*Exercise objective:*
Scan the entries below for the word "loop" and copy every line where it turns up.
Segment Start: Provided material
-- pv_equiv track=rewrite | github.com/vasilikliapets/QA03_onl | Pavel_Bohdan/Lesson_6/tms_6.py | letters_in_a_row
-- ===== SOURCE A (Python) =====
-- def letters_in_a_row(str_1):
--     """
--     Функция высчитывает количество букв написаных подряд
--     """
--     in_a_row = 1
--     result = [str_1[0]]
--     for i in range(0, (len(str_1) - 1)):
--         if str_1[i] == str_1[i+1]:
--             in_a_row += 1
--         else:
--             if in_a_row == 1:
--                 result.append(str_1[i + 1])
--                 in_a_row = 1
--             else:
--                 result.append(in_a_row)
--                 result.append(str_1[i+1])
--                 in_a_row = 1
--     if in_a_row > 1:
--         result.append(in_a_row)
--     result = ''.join(map(str, result))
--     return result
-- ===== SOURCE B (Python) =====
-- def letters_in_a_row(str_1):
--     """
--     Run-length encoding by scanning whole runs with two indices.
--     """
--     parts = []
--     i, n = 0, len(str_1)
--     while i < n:
--         j = i + 1
--         while j < n and str_1[j] == str_1[i]:
--             j += 1
--         parts.append(str_1[i])
--         if j - i > 1:
--             parts.append(str(j - i))
--         i = j
--     return ''.join(parts)
-- ===== Notes on version B (the rewrite author's own statement) =====
-- stated objective: idiomatic
-- what changed: B replaces A's index-by-index state machine (a running counter reset at each boundary, with a post-loop flush) by a two-pointer run scan that consumes each maximal run of equal characters at once and emits char plus optional count per run.
import Mathlib
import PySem

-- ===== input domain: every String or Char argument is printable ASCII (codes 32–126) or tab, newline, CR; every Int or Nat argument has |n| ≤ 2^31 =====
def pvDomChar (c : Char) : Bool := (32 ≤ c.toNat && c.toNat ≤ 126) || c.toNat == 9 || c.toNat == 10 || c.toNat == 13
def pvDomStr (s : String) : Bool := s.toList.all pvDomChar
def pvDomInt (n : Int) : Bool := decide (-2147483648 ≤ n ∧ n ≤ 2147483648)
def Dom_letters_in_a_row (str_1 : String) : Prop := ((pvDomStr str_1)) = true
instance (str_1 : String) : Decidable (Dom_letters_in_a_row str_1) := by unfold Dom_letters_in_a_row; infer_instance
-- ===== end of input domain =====

-- B replaces A's per-index counter state machine by a two-pointer run scan (idiomatic run-length encode); equal on all nonempty inputs.

-- ===== PORT A =====
def letters_in_a_row (str_1 : String) : String :=
  let cs := str_1.toList
  let st := (PySem.List.pyRange 0 (PySem.Str.len str_1 - 1) 1).foldl
    (fun (st : Int × List String) i =>
      if PySem.List.pyGetD cs i ' ' == PySem.List.pyGetD cs (i+1) ' ' then
        (st.1 + 1, st.2)
      else
        if st.1 == 1 then
          (1, st.2 ++ [String.mk [PySem.List.pyGetD cs (i+1) ' ']])
        else
          (1, st.2 ++ [PySem.Int.toStr st.1, String.mk [PySem.List.pyGetD cs (i+1) ' ']]))
    (1, [String.mk [PySem.List.pyGetD cs 0 ' ']])
  PySem.Str.join "" (if st.1 > 1 then st.2 ++ [PySem.Int.toStr st.1] else st.2)

-- ===== PORT B =====
-- B's inner 'while j < n and str_1[j] == str_1[i]' is the takeWhile/dropWhile of the run at i.
def runsAlt : List Char → List String
  | [] => []
  | c :: rest =>
    (String.mk [c] ::
      (if (rest.takeWhile (fun x => x == c)).length + 1 > 1
        then [PySem.Int.toStr (((rest.takeWhile (fun x => x == c)).length : Int) + 1)] else []))
      ++ runsAlt (rest.dropWhile (fun x => x == c))
termination_by cs => cs.length
decreasing_by
  exact Nat.lt_succ_of_le (List.length_dropWhile_le _ _)

def letters_in_a_row_alt (str_1 : String) : String :=
  PySem.Str.join "" (runsAlt str_1.toList)

-- ===== PRECONDITION & SPEC =====
-- Pre_ excludes only the empty string, where A raises IndexError on str_1[0].
def Pre_letters_in_a_row (str_1 : String) : Prop := str_1 ≠ ""
instance (str_1 : String) : Decidable (Pre_letters_in_a_row str_1) := by unfold Pre_letters_in_a_row; infer_instance
def pvWitness_letters_in_a_row : String := "aab"

def Spec_letters_in_a_row (str_1 : String) (out : String) : Prop := out = letters_in_a_row_alt str_1
instance (str_1 : String) (out : String) : Decidable (Spec_letters_in_a_row str_1 out) := by unfold Spec_letters_in_a_row; infer_instance

-- ===== CLAIM (what is proved, stated in full; the proofs are below) =====
def Claim_equal_letters_in_a_row : Prop := ∀ (str_1 : String), Dom_letters_in_a_row str_1 → Pre_letters_in_a_row str_1 → Spec_letters_in_a_row str_1 (letters_in_a_row str_1)

-- ===== LEMMAS AND PROOFS =====

-- A's loop body on an adjacent pair of characters.
def stepA (st : Int × List String) (p : Char × Char) : Int × List String :=
  if p.1 == p.2 then (st.1 + 1, st.2)
  else if st.1 == 1 then (1, st.2 ++ [String.mk [p.2]])
  else (1, st.2 ++ [PySem.Int.toStr st.1, String.mk [p.2]])

-- A's post-loop flush of the final counter.
def finA (st : Int × List String) : List String :=
  if st.1 > 1 then st.2 ++ [PySem.Int.toStr st.1] else st.2

-- The output that remains when the current run (char c, k seen so far) continues into rest.
def restRuns (c : Char) (rest : List Char) (k : Int) : List String :=
  (if k + (rest.takeWhile (fun x => x == c)).length > 1
    then [PySem.Int.toStr (k + ((rest.takeWhile (fun x => x == c)).length : Int))] else [])
  ++ runsAlt (rest.dropWhile (fun x => x == c))

lemma runsAlt_cons (r : Char) (t : List Char) :
    runsAlt (r :: t) = String.mk [r] :: restRuns r t 1 := by
  rw [runsAlt, restRuns]
  have h : ((t.takeWhile (fun x => x == r)).length + 1 > 1) ↔
      ((1 : Int) + ((t.takeWhile (fun x => x == r)).length : Int) > 1) := by
    constructor <;> intro <;> omega
  by_cases hc : (t.takeWhile (fun x => x == r)).length + 1 > 1
  · simp only [if_pos hc, if_pos (h.mp hc)]
    simp [add_comm]
  · simp only [if_neg hc, if_neg (fun hh => hc (h.mpr hh))]
    simp

lemma foldA_runs (rest : List Char) : ∀ (c : Char) (k : Int) (acc : List String), 1 ≤ k →
    finA (((c :: rest).zip rest).foldl stepA (k, acc)) = acc ++ restRuns c rest k := by
  induction rest with
  | nil =>
    intro c k acc hk
    simp only [List.zip_nil_right, List.foldl_nil, finA, restRuns, List.takeWhile_nil,
      List.dropWhile_nil, runsAlt, List.length_nil, Int.natCast_zero, add_zero, List.append_nil]
    split_ifs <;> simp
  | cons r t ih =>
    intro c k acc hk
    rw [List.zip_cons_cons, List.foldl_cons]
    by_cases hcr : c = r
    · subst hcr
      have hstep : stepA (k, acc) (c, c) = (k + 1, acc) := by simp [stepA]
      rw [hstep, ih c (k+1) acc (by omega)]
      rw [restRuns, restRuns]
      simp only [List.takeWhile_cons, List.dropWhile_cons, beq_self_eq_true, if_true,
        BEq.rfl, ite_true, List.length_cons]
      have harith : k + (((t.takeWhile (fun x => x == c)).length : Int) + 1)
          = k + 1 + ((t.takeWhile (fun x => x == c)).length : Int) := by ring
      push_cast
      rw [harith]
    · have hne : (c == r) = false := by simp [hcr]
      have hrw : restRuns c (r :: t) k
          = (if k > 1 then [PySem.Int.toStr k] else []) ++ runsAlt (r :: t) := by
        rw [restRuns]
        simp only [List.takeWhile_cons, List.dropWhile_cons, hne]  -- hne dispatches the run test
        simp [Ne.symm hcr]
      by_cases hk1 : k = 1
      · subst hk1
        have hstep : stepA (1, acc) (c, r) = (1, acc ++ [String.mk [r]]) := by
          simp [stepA, hne]
        rw [hstep, ih r 1 (acc ++ [String.mk [r]]) (by omega), hrw]
        rw [runsAlt_cons]
        simp
      · have hstep : stepA (k, acc) (c, r)
            = (1, acc ++ [PySem.Int.toStr k, String.mk [r]]) := by
          simp [stepA, hne, hk1]
        rw [hstep, ih r 1 (acc ++ [PySem.Int.toStr k, String.mk [r]]) (by omega), hrw]
        rw [runsAlt_cons]
        have : k > 1 := by omega
        simp [this]

lemma fold_idx_eq_pairs (c : Char) (rest : List Char) (init : Int × List String) :
    (PySem.List.pyRange 0 (((c :: rest).length : Int) - 1) 1).foldl
      (fun (st : Int × List String) i =>
        if PySem.List.pyGetD (c :: rest) i ' ' == PySem.List.pyGetD (c :: rest) (i+1) ' ' then
          (st.1 + 1, st.2)
        else
          if st.1 == 1 then
            (1, st.2 ++ [String.mk [PySem.List.pyGetD (c :: rest) (i+1) ' ']])
          else
            (1, st.2 ++ [PySem.Int.toStr st.1, String.mk [PySem.List.pyGetD (c :: rest) (i+1) ' ']]))
      init
    = ((c :: rest).zip rest).foldl stepA init := by
  have hplen : ((c :: rest).zip rest).length = rest.length := by
    simp [List.length_zip]
  have hlen : ((c :: rest).length : Int) - 1 = PySem.List.len ((c :: rest).zip rest) := by
    rw [PySem.List.len, hplen]; simp
  rw [hlen, ← PySem.List.foldl_pyRange_zero_pyGetD ((c :: rest).zip rest) ((' ', ' ')) stepA init]
  apply PySem.List.foldl_congr_mem
  intro st i hi
  rw [PySem.List.mem_pyRange_one] at hi
  obtain ⟨hi0, hilt⟩ := hi
  rw [PySem.List.len, hplen] at hilt
  have hin : i.toNat < ((c :: rest).zip rest).length := by rw [hplen]; omega
  have hi1 : i.toNat < rest.length := by omega
  have hg1 : PySem.List.pyGetD (c :: rest) i ' ' = (c :: rest)[i.toNat]'(by simp; omega) := by
    rw [PySem.List.pyGetD_of_nonneg _ _ hi0, List.getD_eq_getElem _ _ (by simp; omega)]
  have hg2 : PySem.List.pyGetD (c :: rest) (i+1) ' ' = rest[i.toNat] := by
    rw [PySem.List.pyGetD_of_nonneg _ _ (by omega)]
    have h1 : (i+1).toNat = i.toNat + 1 := by omega
    rw [h1, List.getD_eq_getElem _ _ (by simp; omega), List.getElem_cons_succ]
  have hgp : PySem.List.pyGetD ((c :: rest).zip rest) i ((' ', ' '))
      = ((c :: rest)[i.toNat]'(by simp; omega), rest[i.toNat]) := by
    rw [PySem.List.pyGetD_of_nonneg _ _ hi0, List.getD_eq_getElem _ _ hin, List.getElem_zip]
  rw [hg1, hg2, hgp]
  rfl

-- ===== VERDICT =====
theorem letters_in_a_row_spec : Claim_equal_letters_in_a_row := by
  intro str_1 _hdom hpre
  unfold Spec_letters_in_a_row
  replace hpre : str_1 ≠ "" := hpre
  obtain ⟨c, rest, hcs⟩ : ∃ c rest, str_1.toList = c :: rest := by
    cases h : str_1.toList with
    | nil => exact absurd (String.toList_eq_nil_iff.mp h) hpre
    | cons c rest => exact ⟨c, rest, rfl⟩
  unfold letters_in_a_row letters_in_a_row_alt
  have hlenstr : PySem.Str.len str_1 - 1 = ((c :: rest).length : Int) - 1 := by
    rw [PySem.Str.len_eq, hcs]
  simp only [hcs, hlenstr]
  rw [fold_idx_eq_pairs c rest]
  have hget0 : PySem.List.pyGetD (c :: rest) 0 ' ' = c := by
    simp [PySem.List.pyGetD]
  rw [hget0]
  show PySem.Str.join "" (finA (((c :: rest).zip rest).foldl stepA (1, [String.mk [c]])))
      = PySem.Str.join "" (runsAlt (c :: rest))
  rw [foldA_runs rest c 1 [String.mk [c]] (by omega), runsAlt_cons]
  rfl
Segment End: Provided material
*Solution below:*
-- what changed: B replaces A's index-by-index state machine (a running counter reset at each boundary, with a post-loop flush) by a two-pointer run scan that consumes each maximal run of equal characters at once and emits char plus optional count per run.
-- A's loop body on an adjacent pair of characters.
-- A's post-loop flush of the final counter.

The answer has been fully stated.